== Extracted entries ==

-- pv_equiv track=rewrite | github.com/sriram488/problems | makingAnagrams.py | makeAnagramS
-- ===== SOURCE A (Python) =====
-- from collections import Counter
--
-- def makeAnagramS(s1,s2):
--     c1 = Counter(s1)
--     c2 = Counter(s2)
--     deletions = 0
--     for char_code in range(ord('a'), ord('z') + 1):
--         char = chr(char_code)
--
--         # Get the frequency of the current character in both strings
--         freq1 = c1.get(char, 0)
--         freq2 = c2.get(char, 0)
--
--         # Add the absolute difference in frequencies to deletions
--         deletions += abs(freq1 - freq2)
--     return deletions
-- ===== SOURCE B (Python) =====
-- def makeAnagramS(s1, s2):
--     t1 = sorted(c for c in s1 if 'a' <= c <= 'z')
--     t2 = sorted(c for c in s2 if 'a' <= c <= 'z')
--     i = j = deletions = 0
--     while i < len(t1) and j < len(t2):
--         if t1[i] == t2[j]:
--             i += 1
--             j += 1
--         elif t1[i] < t2[j]:
--             deletions += 1
--             i += 1
--         else:
--             deletions += 1
--             j += 1
--     return deletions + (len(t1) - i) + (len(t2) - j)
-- ===== Notes on version B (the rewrite author's own statement) =====
-- stated objective: alternative
-- what changed: Replaces the two Counter tables and the 26-character frequency-difference loop by filtering each string to a-z, sorting both, and counting mismatches in a single two-pointer merge walk.
import Mathlib
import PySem

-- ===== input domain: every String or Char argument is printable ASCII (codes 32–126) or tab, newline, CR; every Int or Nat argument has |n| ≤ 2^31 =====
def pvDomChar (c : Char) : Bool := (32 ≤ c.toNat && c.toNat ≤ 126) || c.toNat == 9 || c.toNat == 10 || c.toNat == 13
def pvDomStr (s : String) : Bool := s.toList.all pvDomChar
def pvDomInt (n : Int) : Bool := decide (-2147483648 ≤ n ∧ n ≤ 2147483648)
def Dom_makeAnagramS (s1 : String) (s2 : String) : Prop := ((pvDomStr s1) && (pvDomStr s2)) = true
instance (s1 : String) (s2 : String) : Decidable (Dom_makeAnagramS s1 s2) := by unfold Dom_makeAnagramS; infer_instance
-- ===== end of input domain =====

-- B replaces the two Counter tables and the 26-letter frequency-difference loop by
-- filter-to-a..z + sort + a two-pointer merge walk counting mismatches (alternative algorithm, same result).

-- ===== PORT A =====
def makeAnagramS (s1 : String) (s2 : String) : Int :=
  let c1 := PySem.Dict.counter s1.toList
  let c2 := PySem.Dict.counter s2.toList
  (PySem.List.pyRange 97 123 1).foldl
    (fun deletions charCode =>
      -- chr(char_code): exact here since 97 ≤ charCode ≤ 122 is always a valid code point
      let char := Char.ofNat charCode.toNat
      let freq1 := c1.getD char 0
      let freq2 := c2.getD char 0
      deletions + |freq1 - freq2|) 0

-- ===== PORT B =====
-- [c for c in s if 'a' <= c <= 'z']
def azFilter (s : String) : List Char :=
  s.toList.filter (fun c => decide ('a' ≤ c ∧ c ≤ 'z'))

-- the while loop of Source B: two pointers over the two sorted lists, counting mismatches,
-- plus both leftover tails when one side is exhausted
def mergeDel : List Char → List Char → Int
  | [], t2 => (t2.length : Int)
  | x :: xs, [] => ((x :: xs).length : Int)
  | x :: xs, y :: ys =>
    if x = y then mergeDel xs ys
    else if x < y then 1 + mergeDel xs (y :: ys)
    else 1 + mergeDel (x :: xs) ys

def makeAnagramS_alt (s1 : String) (s2 : String) : Int :=
  mergeDel (PySem.List.sorted (azFilter s1) (fun c => c) false)
           (PySem.List.sorted (azFilter s2) (fun c => c) false)

-- ===== PRECONDITION & SPEC =====
def Spec_makeAnagramS (s1 : String) (s2 : String) (out : Int) : Prop := out = makeAnagramS_alt s1 s2
instance (s1 : String) (s2 : String) (out : Int) : Decidable (Spec_makeAnagramS s1 s2 out) := by unfold Spec_makeAnagramS; infer_instance

-- ===== CLAIM (what is proved, stated in full; the proofs are below) =====
def Claim_equal_makeAnagramS : Prop := ∀ (s1 : String) (s2 : String), Dom_makeAnagramS s1 s2 → Spec_makeAnagramS s1 s2 (makeAnagramS s1 s2)

-- ===== LEMMAS AND PROOFS =====

-- the common value both sides are reduced to: Σ_{i=97}^{122} |count_(l1)(chr i) - count_(l2)(chr i)|
def azSum (l1 l2 : List Char) : Int :=
  ((PySem.List.pyRange 97 123 1).map
    (fun i => |((l1.count (Char.ofNat i.toNat)) : Int) - ((l2.count (Char.ofNat i.toNat)) : Int)|)).sum

def inAZ (c : Char) : Prop := 97 ≤ c.toNat ∧ c.toNat ≤ 122

theorem char_toNat_ofNat (n : Nat) (h : n < 55296) : (Char.ofNat n).toNat = n := by
  have hv : n.isValidChar := Or.inl (by omega)
  rw [Char.toNat_ofNat, if_pos hv]

theorem ofNat_eq_iff (i : Int) (h1 : 97 ≤ i) (h2 : i < 123) (c : Char) (hc : inAZ c) :
    Char.ofNat i.toNat = c ↔ i = (c.toNat : Int) := by
  obtain ⟨hc1, hc2⟩ := hc
  constructor
  · intro h
    have := congrArg Char.toNat h
    rw [char_toNat_ofNat i.toNat (by omega)] at this
    omega
  · intro h
    have : i.toNat = c.toNat := by omega
    rw [this, Char.ofNat_toNat]

theorem sum_map_shift (L : List Int) (y : Int) (f g : Int → Int)
    (h : ∀ i ∈ L, f i = g i + (if i = y then 1 else 0)) :
    (L.map f).sum = (L.map g).sum + (L.count y : Int) := by
  induction L with
  | nil => simp
  | cons a L ih =>
    have ha := h a (by simp)
    have ih' := ih (fun i hi => h i (by simp [hi]))
    simp only [List.map_cons, List.sum_cons, List.count_cons, ih', ha]
    by_cases hay : a = y <;> simp [hay, beq_iff_eq] <;> ring

theorem count_range_eq_one (c : Char) (hc : inAZ c) :
    ((PySem.List.pyRange 97 123 1).count ((c.toNat : Int)) : Int) = 1 := by
  obtain ⟨hc1, hc2⟩ := hc
  have hm : (c.toNat : Int) ∈ PySem.List.pyRange 97 123 1 := by
    rw [PySem.List.mem_pyRange_one]; omega
  rw [List.count_eq_one_of_mem (PySem.List.nodup_pyRange_one 97 123) hm]
  simp

theorem count_cons_indicator (a : Char) (l : List Char) (i : Int) (hi1 : 97 ≤ i) (hi2 : i < 123)
    (ha : inAZ a) :
    ((List.count (Char.ofNat i.toNat) (a :: l) : Nat) : Int)
      = ((List.count (Char.ofNat i.toNat) l : Nat) : Int) + (if i = (a.toNat : Int) then 1 else 0) := by
  by_cases h : Char.ofNat i.toNat = a
  · rw [if_pos ((ofNat_eq_iff i hi1 hi2 a ha).mp h), h, List.count_cons_self]
    push_cast; ring
  · rw [if_neg (fun he => h ((ofNat_eq_iff i hi1 hi2 a ha).mpr he))]
    simp [Ne.symm h]

theorem sum_counts (ys : List Char) (hy : ∀ y ∈ ys, inAZ y) :
    ((PySem.List.pyRange 97 123 1).map
      (fun i => ((ys.count (Char.ofNat i.toNat)) : Int))).sum = (ys.length : Int) := by
  induction ys with
  | nil => simp
  | cons y ys ih =>
    have hyz := hy y (by simp)
    rw [sum_map_shift _ ((y.toNat : Int)) _
        (fun i => ((List.count (Char.ofNat i.toNat) ys : Nat) : Int))
        (fun i hi => by
          rw [PySem.List.mem_pyRange_one] at hi
          beta_reduce
          exact count_cons_indicator y ys i hi.1 hi.2 hyz),
      ih (fun y hy' => hy y (by simp [hy'])), count_range_eq_one y hyz]
    simp

theorem azSum_nil_left (t2 : List Char) (hy : ∀ c ∈ t2, inAZ c) :
    azSum [] t2 = (t2.length : Int) := by
  unfold azSum
  rw [← sum_counts t2 hy]
  refine congrArg List.sum (List.map_congr_left fun i _ => ?_)
  beta_reduce
  rw [List.count_nil, abs_sub_comm]
  simp

theorem azSum_nil_right (t1 : List Char) (hx : ∀ c ∈ t1, inAZ c) :
    azSum t1 [] = (t1.length : Int) := by
  unfold azSum
  rw [← sum_counts t1 hx]
  refine congrArg List.sum (List.map_congr_left fun i _ => ?_)
  beta_reduce
  rw [List.count_nil]
  simp

theorem azSum_cons_eq (y : Char) (xs ys : List Char) :
    azSum (y :: xs) (y :: ys) = azSum xs ys := by
  unfold azSum
  refine congrArg List.sum (List.map_congr_left fun i _ => ?_)
  beta_reduce
  rw [List.count_cons, List.count_cons]
  push_cast
  by_cases h : Char.ofNat i.toNat = y <;> simp [h]

theorem azSum_cons_lt (x y : Char) (xs ys : List Char)
    (hx : inAZ x) (h0 : List.count x (y :: ys) = 0) :
    azSum (x :: xs) (y :: ys) = 1 + azSum xs (y :: ys) := by
  unfold azSum
  rw [sum_map_shift _ ((x.toNat : Int)) _
      (fun i => |((List.count (Char.ofNat i.toNat) xs : Nat) : Int)
                 - ((List.count (Char.ofNat i.toNat) (y :: ys) : Nat) : Int)|)
      (fun i hi => by
        rw [PySem.List.mem_pyRange_one] at hi
        beta_reduce
        by_cases h : Char.ofNat i.toNat = x
        · rw [if_pos ((ofNat_eq_iff i hi.1 hi.2 x hx).mp h), h, List.count_cons_self, h0]
          push_cast
          rw [abs_of_nonneg (by omega), abs_of_nonneg (by omega)]
          ring
        · rw [if_neg (fun he => h ((ofNat_eq_iff i hi.1 hi.2 x hx).mpr he))]
          simp [List.count_cons, Ne.symm h]),
    count_range_eq_one x hx]
  ring

theorem azSum_cons_gt (x y : Char) (xs ys : List Char)
    (hy : inAZ y) (h0 : List.count y (x :: xs) = 0) :
    azSum (x :: xs) (y :: ys) = 1 + azSum (x :: xs) ys := by
  unfold azSum
  rw [sum_map_shift _ ((y.toNat : Int)) _
      (fun i => |((List.count (Char.ofNat i.toNat) (x :: xs) : Nat) : Int)
                 - ((List.count (Char.ofNat i.toNat) ys : Nat) : Int)|)
      (fun i hi => by
        rw [PySem.List.mem_pyRange_one] at hi
        beta_reduce
        by_cases h : Char.ofNat i.toNat = y
        · rw [if_pos ((ofNat_eq_iff i hi.1 hi.2 y hy).mp h), h, List.count_cons_self, h0]
          push_cast
          rw [abs_of_nonpos (by omega), abs_of_nonpos (by omega)]
          ring
        · rw [if_neg (fun he => h ((ofNat_eq_iff i hi.1 hi.2 y hy).mpr he))]
          simp [List.count_cons, Ne.symm h]),
    count_range_eq_one y hy]
  ring

theorem not_mem_of_lt_head (c y : Char) (ys : List Char) (hy : (y :: ys).Pairwise (· ≤ ·))
    (hlt : c < y) : List.count c (y :: ys) = 0 := by
  rw [List.count_eq_zero]
  intro hmem
  rcases List.mem_cons.mp hmem with h | h
  · exact absurd h (ne_of_lt hlt)
  · exact absurd rfl (ne_of_lt (lt_of_lt_of_le hlt (List.rel_of_pairwise_cons hy h)))

theorem mergeDel_eq (xs ys : List Char) :
    xs.Pairwise (· ≤ ·) → ys.Pairwise (· ≤ ·) →
    (∀ c ∈ xs, inAZ c) → (∀ c ∈ ys, inAZ c) →
    mergeDel xs ys = azSum xs ys := by
  induction xs, ys using mergeDel.induct with
  | case1 t2 =>
    intro _ _ _ hy
    rw [azSum_nil_left t2 hy]
    simp [mergeDel]
  | case2 x xs =>
    intro _ _ hx _
    rw [azSum_nil_right (x :: xs) hx]
    simp [mergeDel]
  | case3 xs y ys ih =>
    intro hx hy hxa hya
    rw [azSum_cons_eq,
      ← ih hx.of_cons hy.of_cons (fun c hc => hxa c (by simp [hc])) (fun c hc => hya c (by simp [hc]))]
    simp [mergeDel]
  | case4 x xs y ys hne hlt ih =>
    intro hx hy hxa hya
    rw [azSum_cons_lt x y xs ys (hxa x (by simp)) (not_mem_of_lt_head x y ys hy hlt),
      ← ih hx.of_cons hy (fun c hc => hxa c (by simp [hc])) hya]
    simp [mergeDel, hne, hlt]
  | case5 x xs y ys hne hnlt ih =>
    intro hx hy hxa hya
    have hgt : y < x := lt_of_le_of_ne (le_of_not_gt hnlt) (fun h => hne h.symm)
    rw [azSum_cons_gt x y xs ys (hya y (by simp)) (not_mem_of_lt_head y x xs hx hgt),
      ← ih hx hy.of_cons hxa (fun c hc => hya c (by simp [hc]))]
    simp [mergeDel, hne, hnlt]

theorem inAZ_iff (c : Char) : ('a' ≤ c ∧ c ≤ 'z') ↔ inAZ c := by
  unfold inAZ
  rw [Char.le_def, Char.le_def, UInt32.le_iff_toNat_le, UInt32.le_iff_toNat_le]
  exact Iff.rfl

theorem mem_sorted_azFilter (s : String) (c : Char)
    (h : c ∈ PySem.List.sorted (azFilter s) (fun c => c) false) : inAZ c := by
  rw [PySem.List.mem_sorted] at h
  unfold azFilter at h
  have := List.of_mem_filter h
  exact (inAZ_iff c).mp (by simpa using this)

theorem count_sorted_azFilter (s : String) (c : Char) (hc : inAZ c) :
    List.count c (PySem.List.sorted (azFilter s) (fun c => c) false) = List.count c s.toList := by
  rw [(PySem.List.sorted_perm (azFilter s) (fun c => c) false).count_eq]
  unfold azFilter
  rw [List.count_filter]
  simp [(inAZ_iff c).mpr hc]

theorem makeAnagramS_eq_azSum (s1 s2 : String) :
    makeAnagramS s1 s2 = azSum s1.toList s2.toList := by
  unfold makeAnagramS azSum
  rw [PySem.List.foldl_add]
  simp [PySem.Dict.getD_counter]

-- ===== VERDICT (by name: the statement is the Claim_ definition above) =====
theorem makeAnagramS_spec : Claim_equal_makeAnagramS := by
  intro s1 s2 _
  unfold Spec_makeAnagramS makeAnagramS_alt
  rw [makeAnagramS_eq_azSum]
  rw [mergeDel_eq _ _
    (PySem.List.sorted_pairwise (azFilter s1) (fun c => c))
    (PySem.List.sorted_pairwise (azFilter s2) (fun c => c))
    (fun c hc => mem_sorted_azFilter s1 c hc)
    (fun c hc => mem_sorted_azFilter s2 c hc)]
  unfold azSum
  refine congrArg List.sum (List.map_congr_left (fun i hi => ?_))
  rw [PySem.List.mem_pyRange_one] at hi
  have hz : inAZ (Char.ofNat i.toNat) := by
    unfold inAZ
    rw [char_toNat_ofNat i.toNat (by omega)]
    omega
  rw [count_sorted_azFilter s1 _ hz, count_sorted_azFilter s2 _ hz]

===

**Work required:**
Go through the listing above and return every line where the word "difference" occurs.

**Result:**
--         # Add the absolute difference in frequencies to deletions
-- what changed: Replaces the two Counter tables and the 26-character frequency-difference loop by filtering each string to a-z, sorting both, and counting mismatches in a single two-pointer merge walk.
-- B replaces the two Counter tables and the 26-letter frequency-difference loop by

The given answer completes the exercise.